(Records for the task Opens)

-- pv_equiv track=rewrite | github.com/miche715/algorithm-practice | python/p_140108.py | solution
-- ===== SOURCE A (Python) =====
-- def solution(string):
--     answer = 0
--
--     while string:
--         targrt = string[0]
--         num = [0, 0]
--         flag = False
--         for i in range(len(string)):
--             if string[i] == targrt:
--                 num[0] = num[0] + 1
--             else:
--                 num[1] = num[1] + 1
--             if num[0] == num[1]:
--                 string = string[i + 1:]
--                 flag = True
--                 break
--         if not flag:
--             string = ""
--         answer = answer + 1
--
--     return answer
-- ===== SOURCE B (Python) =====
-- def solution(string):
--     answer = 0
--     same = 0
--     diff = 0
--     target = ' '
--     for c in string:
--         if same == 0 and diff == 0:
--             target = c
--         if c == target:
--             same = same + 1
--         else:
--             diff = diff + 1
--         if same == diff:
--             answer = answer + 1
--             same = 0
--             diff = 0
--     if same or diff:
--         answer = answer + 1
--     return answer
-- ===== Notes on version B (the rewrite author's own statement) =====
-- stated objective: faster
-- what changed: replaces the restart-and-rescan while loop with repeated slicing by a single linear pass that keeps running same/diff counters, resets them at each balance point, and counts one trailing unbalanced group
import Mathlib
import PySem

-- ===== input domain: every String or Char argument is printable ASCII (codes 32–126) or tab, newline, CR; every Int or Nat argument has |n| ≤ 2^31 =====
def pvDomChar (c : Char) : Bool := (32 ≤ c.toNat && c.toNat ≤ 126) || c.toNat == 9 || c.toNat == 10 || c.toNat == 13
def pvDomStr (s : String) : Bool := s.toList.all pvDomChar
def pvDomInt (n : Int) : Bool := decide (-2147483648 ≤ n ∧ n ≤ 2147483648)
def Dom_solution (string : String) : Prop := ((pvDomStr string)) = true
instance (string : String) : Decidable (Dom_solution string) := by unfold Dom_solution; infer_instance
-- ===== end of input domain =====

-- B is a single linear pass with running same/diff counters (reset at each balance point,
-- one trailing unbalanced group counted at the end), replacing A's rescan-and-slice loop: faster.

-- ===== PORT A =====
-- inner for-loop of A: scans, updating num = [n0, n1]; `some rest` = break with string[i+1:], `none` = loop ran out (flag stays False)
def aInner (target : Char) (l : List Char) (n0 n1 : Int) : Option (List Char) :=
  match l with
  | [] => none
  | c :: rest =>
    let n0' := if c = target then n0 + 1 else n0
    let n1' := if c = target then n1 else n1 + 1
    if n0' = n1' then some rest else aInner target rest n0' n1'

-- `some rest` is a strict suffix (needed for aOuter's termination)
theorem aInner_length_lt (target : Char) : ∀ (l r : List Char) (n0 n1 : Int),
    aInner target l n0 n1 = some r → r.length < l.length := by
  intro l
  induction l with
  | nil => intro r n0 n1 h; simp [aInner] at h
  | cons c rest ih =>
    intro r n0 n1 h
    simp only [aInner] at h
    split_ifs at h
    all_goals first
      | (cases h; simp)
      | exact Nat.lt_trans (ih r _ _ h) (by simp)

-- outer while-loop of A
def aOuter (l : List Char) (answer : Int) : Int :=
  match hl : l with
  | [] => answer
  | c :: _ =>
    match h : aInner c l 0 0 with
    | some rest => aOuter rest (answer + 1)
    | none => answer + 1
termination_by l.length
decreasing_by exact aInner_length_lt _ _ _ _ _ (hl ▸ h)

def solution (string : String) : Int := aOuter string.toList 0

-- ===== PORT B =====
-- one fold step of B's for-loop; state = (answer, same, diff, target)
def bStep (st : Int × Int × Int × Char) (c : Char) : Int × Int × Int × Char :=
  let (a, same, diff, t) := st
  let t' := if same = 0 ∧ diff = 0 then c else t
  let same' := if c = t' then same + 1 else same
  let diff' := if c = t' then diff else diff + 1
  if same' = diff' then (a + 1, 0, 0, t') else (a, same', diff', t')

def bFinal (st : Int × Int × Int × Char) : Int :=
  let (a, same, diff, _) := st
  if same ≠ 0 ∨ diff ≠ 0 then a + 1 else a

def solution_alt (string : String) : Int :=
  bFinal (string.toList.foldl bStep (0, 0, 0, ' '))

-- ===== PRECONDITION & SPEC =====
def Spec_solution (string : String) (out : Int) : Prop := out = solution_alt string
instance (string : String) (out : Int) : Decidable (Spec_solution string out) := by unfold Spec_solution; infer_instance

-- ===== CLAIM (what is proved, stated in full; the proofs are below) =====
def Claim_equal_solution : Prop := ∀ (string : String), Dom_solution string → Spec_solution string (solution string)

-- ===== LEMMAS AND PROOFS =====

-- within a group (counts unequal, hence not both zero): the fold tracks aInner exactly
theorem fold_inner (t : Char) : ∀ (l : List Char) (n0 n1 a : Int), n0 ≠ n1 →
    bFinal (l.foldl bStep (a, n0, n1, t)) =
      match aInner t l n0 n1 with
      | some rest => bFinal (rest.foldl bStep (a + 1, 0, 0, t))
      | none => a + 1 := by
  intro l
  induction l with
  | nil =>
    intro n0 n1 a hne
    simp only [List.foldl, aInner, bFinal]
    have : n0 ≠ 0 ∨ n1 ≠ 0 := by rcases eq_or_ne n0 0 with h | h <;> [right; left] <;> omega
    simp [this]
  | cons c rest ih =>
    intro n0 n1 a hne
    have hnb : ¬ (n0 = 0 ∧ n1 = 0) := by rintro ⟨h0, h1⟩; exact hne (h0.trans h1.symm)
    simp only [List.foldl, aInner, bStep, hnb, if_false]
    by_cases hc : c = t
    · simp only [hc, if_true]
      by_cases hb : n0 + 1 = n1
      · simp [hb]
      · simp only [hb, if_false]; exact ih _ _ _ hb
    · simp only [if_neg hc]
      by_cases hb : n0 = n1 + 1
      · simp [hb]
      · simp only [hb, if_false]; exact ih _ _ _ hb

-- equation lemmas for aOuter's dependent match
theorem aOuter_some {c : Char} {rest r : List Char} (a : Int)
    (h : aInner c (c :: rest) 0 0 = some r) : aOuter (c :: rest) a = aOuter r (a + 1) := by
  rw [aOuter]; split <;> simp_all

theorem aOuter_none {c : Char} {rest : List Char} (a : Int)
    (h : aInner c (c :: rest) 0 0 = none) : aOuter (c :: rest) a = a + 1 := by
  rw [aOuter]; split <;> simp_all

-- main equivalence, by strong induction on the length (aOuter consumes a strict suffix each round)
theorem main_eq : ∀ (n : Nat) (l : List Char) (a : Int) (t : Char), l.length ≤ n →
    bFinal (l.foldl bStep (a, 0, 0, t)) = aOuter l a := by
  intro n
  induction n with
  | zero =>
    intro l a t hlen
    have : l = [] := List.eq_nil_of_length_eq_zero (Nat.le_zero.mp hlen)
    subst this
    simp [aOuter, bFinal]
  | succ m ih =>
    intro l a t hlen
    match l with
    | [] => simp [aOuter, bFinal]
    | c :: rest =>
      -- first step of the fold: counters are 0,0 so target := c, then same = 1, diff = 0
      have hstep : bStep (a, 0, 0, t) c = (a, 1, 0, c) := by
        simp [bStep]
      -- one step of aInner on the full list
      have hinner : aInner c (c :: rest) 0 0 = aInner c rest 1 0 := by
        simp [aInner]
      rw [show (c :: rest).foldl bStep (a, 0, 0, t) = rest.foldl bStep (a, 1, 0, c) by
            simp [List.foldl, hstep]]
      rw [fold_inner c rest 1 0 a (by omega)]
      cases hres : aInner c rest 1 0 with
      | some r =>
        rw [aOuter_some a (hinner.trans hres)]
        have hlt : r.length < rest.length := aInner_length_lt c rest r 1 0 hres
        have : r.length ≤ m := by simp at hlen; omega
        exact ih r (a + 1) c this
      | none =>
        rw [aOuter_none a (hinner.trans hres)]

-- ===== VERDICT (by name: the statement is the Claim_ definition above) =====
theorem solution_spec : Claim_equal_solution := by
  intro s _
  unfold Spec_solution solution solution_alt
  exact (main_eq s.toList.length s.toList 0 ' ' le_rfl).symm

(Records for the task Closes)

## Your assignment
Determine how many lines in the records include the word "rewrite", and reply with that number alone.

## Solution to the exercise
2